Method Innovation: Unifies imputation and similarity computation in kernel representation space, avoiding problems of traditional two-stage methods
Theoretical Foundation: Provides rigorous proof of kernel validity, satisfying Mercer conditions
Practicality: Linear time complexity makes the method applicable to large-scale applications
Comprehensive Experiments: Thorough evaluation across multiple datasets including statistical significance testing
Robustness: Insensitive to hyperparameters with stable performance across different missing rates

Weaknesses

Missing Mechanism Limitations: Primarily evaluated under MCAR assumptions; adaptability to more complex missing patterns insufficiently verified
Density Estimation: While claiming no explicit density estimation, equal-frequency binning is essentially implicit density estimation
Feature Independence: Modeling of feature dependencies in cascading strategy may be insufficient
Comparison Fairness: Comparisons with deep learning methods may have differences in computational resources and tuning effort

Impact

Academic Contribution: Provides new theoretical framework for similarity measurement of incomplete data
Practical Value: Direct value in recommendation systems, network mining, and other applications
Reproducibility: Provides code links facilitating method verification and dissemination

Applicable Scenarios

Recommendation Systems: Handling sparsity in user-item rating matrices
Network Mining: Processing incompleteness in user behavior data
Medical Data Analysis: Handling missing values in clinical data
Large-Scale Data Processing: Linear complexity suitable for large-scale applications

References

The paper cites 21 relevant references covering multiple domains including missing data handling, kernel methods, and deep learning, providing solid theoretical foundation and comparison benchmarks for this research.
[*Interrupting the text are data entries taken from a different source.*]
-- pv_equiv track=rewrite | github.com/kayatsa8/NumericalMethods | Errors/API.py | validateRequestSchema
-- ===== SOURCE A (Python) =====
-- from typing import Callable, Dict, List
--
-- def validateRequestSchema(request: dict, schema: List[str]) -> bool:
--     for field in schema:
--         if field not in request:
--             return False
--
--     for key in request:
--         if key not in schema:
--             return False
--
--     return True
-- ===== SOURCE B (Python) =====
-- from typing import Callable, Dict, List
--
-- def validateRequestSchema(request: dict, schema: List[str]) -> bool:
--     # Canonicalise each side to a sorted list of its distinct keys/fields,
--     # then compare the two canonical forms element-wise.
--     return sorted(set(request)) == sorted(set(schema))
-- ===== Notes on version B (the rewrite author's own statement) =====
-- stated objective: alternative
-- what changed: Instead of two early-return membership scans, B canonicalises both sides (deduplicate, then sort) and compares the two sorted key lists element-wise; this sort-then-compare strategy maintains no per-element membership state.
import Mathlib
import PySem

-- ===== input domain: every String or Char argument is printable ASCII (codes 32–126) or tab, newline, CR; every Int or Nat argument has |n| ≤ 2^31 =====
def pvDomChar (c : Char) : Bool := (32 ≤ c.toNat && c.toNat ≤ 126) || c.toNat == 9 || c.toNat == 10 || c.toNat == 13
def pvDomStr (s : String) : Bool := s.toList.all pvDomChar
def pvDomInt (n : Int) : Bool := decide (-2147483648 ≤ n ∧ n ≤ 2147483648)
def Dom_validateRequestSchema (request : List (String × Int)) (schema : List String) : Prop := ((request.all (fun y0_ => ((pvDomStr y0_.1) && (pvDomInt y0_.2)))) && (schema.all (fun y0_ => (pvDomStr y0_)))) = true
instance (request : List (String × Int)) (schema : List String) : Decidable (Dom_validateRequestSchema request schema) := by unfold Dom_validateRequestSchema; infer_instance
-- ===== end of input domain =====

-- B replaces A's two early-return membership scans by canonicalisation:
-- deduplicate and sort both key lists, then compare them element-wise (alternative decomposition).

-- ===== PORT A =====
-- second loop: 'for key in request: if key not in schema: return False' then 'return True'
def vrsLoop2 (schema : List String) : List (String × Int) → Bool
  | [] => true
  | (key, _) :: rest =>
      if schema.contains key then vrsLoop2 schema rest else false

-- first loop: 'for field in schema: if field not in request: return False', falling through to the second loop
def vrsLoop1 (request : List (String × Int)) (schema : List String) : List String → Bool
  | [] => vrsLoop2 schema request
  | field :: rest =>
      if request.any (fun p => p.1 == field) then vrsLoop1 request schema rest else false

def validateRequestSchema (request : List (String × Int)) (schema : List String) : Bool :=
  vrsLoop1 request schema schema

-- ===== PORT B =====
-- sorted(set(request)) == sorted(set(schema))
def validateRequestSchema_alt (request : List (String × Int)) (schema : List String) : Bool :=
  PySem.List.sorted (PySem.Set.ofList (request.map Prod.fst)) (fun x => x) false
    == PySem.List.sorted (PySem.Set.ofList schema) (fun x => x) false

-- ===== PRECONDITION & SPEC =====
def Spec_validateRequestSchema (request : List (String × Int)) (schema : List String) (out : Bool) : Prop := out = validateRequestSchema_alt request schema
instance (request : List (String × Int)) (schema : List String) (out : Bool) : Decidable (Spec_validateRequestSchema request schema out) := by unfold Spec_validateRequestSchema; infer_instance

-- ===== CLAIM (what is proved, stated in full; the proofs are below) =====
def Claim_equal_validateRequestSchema : Prop := ∀ (request : List (String × Int)) (schema : List String), Dom_validateRequestSchema request schema → Spec_validateRequestSchema request schema (validateRequestSchema request schema)

-- ===== LEMMAS AND PROOFS =====

theorem vrsLoop2_eq_true_iff (schema : List String) (req : List (String × Int)) :
    vrsLoop2 schema req = true ↔ ∀ p ∈ req, p.1 ∈ schema := by
  induction req with
  | nil => simp [vrsLoop2]
  | cons p rest ih =>
      obtain ⟨k, v⟩ := p
      simp only [vrsLoop2]
      split_ifs with h
      · simp_all
      · simp_all

theorem vrsLoop1_eq_true_iff (request : List (String × Int)) (schema : List String)
    (fields : List String) :
    vrsLoop1 request schema fields = true ↔
      ((∀ f ∈ fields, f ∈ request.map Prod.fst) ∧ vrsLoop2 schema request = true) := by
  induction fields with
  | nil => simp [vrsLoop1]
  | cons f rest ih =>
      simp only [vrsLoop1]
      split_ifs with h
      · simp only [List.any_eq_true, beq_iff_eq] at h
        obtain ⟨p, hp, hpe⟩ := h
        constructor
        · intro h1
          rw [ih] at h1
          refine ⟨?_, h1.2⟩
          intro g hg
          rcases List.mem_cons.1 hg with hg | hg
          · subst hg; exact List.mem_map.2 ⟨p, hp, hpe⟩
          · exact h1.1 g hg
        · intro h1
          rw [ih]
          exact ⟨fun g hg => h1.1 g (List.mem_cons_of_mem _ hg), h1.2⟩
      · simp only [List.any_eq_true, beq_iff_eq] at h
        constructor
        · intro hF; cases hF
        · rintro ⟨h1, _⟩
          rcases List.mem_map.1 (h1 f (List.mem_cons_self)) with ⟨p, hp, hpe⟩
          exact absurd ⟨p, hp, hpe⟩ h

-- B = true ↔ the two key sets have the same members
theorem alt_eq_true_iff (request : List (String × Int)) (schema : List String) :
    validateRequestSchema_alt request schema = true ↔
      ∀ x, x ∈ request.map Prod.fst ↔ x ∈ schema := by
  unfold validateRequestSchema_alt
  rw [beq_iff_eq, PySem.List.sorted_id_eq_sorted_id_iff_perm]
  rw [List.perm_ext_iff_of_nodup (PySem.Set.nodup_ofList _) (PySem.Set.nodup_ofList _)]
  simp only [PySem.Set.mem_ofList]

-- ===== VERDICT (by name: the statement is the Claim_ definition above) =====
theorem validateRequestSchema_spec : Claim_equal_validateRequestSchema := by
  intro request schema _
  unfold Spec_validateRequestSchema validateRequestSchema
  by_cases hA : vrsLoop1 request schema schema = true
  · rw [hA]
    rw [vrsLoop1_eq_true_iff] at hA
    obtain ⟨h1, h2⟩ := hA
    rw [vrsLoop2_eq_true_iff] at h2
    symm
    rw [alt_eq_true_iff]
    intro x
    constructor
    · rintro hx
      rcases List.mem_map.1 hx with ⟨p, hp, hpe⟩
      subst hpe; exact h2 p hp
    · intro hx
      exact h1 x hx
  · rw [Bool.not_eq_true] at hA
    rw [hA]
    symm
    rw [Bool.eq_false_iff]
    intro hB
    rw [alt_eq_true_iff] at hB
    apply absurd _ (Bool.eq_false_iff.1 hA)
    rw [vrsLoop1_eq_true_iff, vrsLoop2_eq_true_iff]
    constructor
    · intro f hf
      exact (hB f).2 hf
    · intro p hp
      exact (hB p.1).1 (List.mem_map.2 ⟨p, hp, rfl⟩)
Summary: The proximity kernel method proposed in this paper makes important contributions to similarity measurement for incomplete data. Through clever kernel representation design and cascading fallback strategy, it achieves a good balance between performance and efficiency. Despite some limitations, its innovation and practicality make it valuable in related application domains.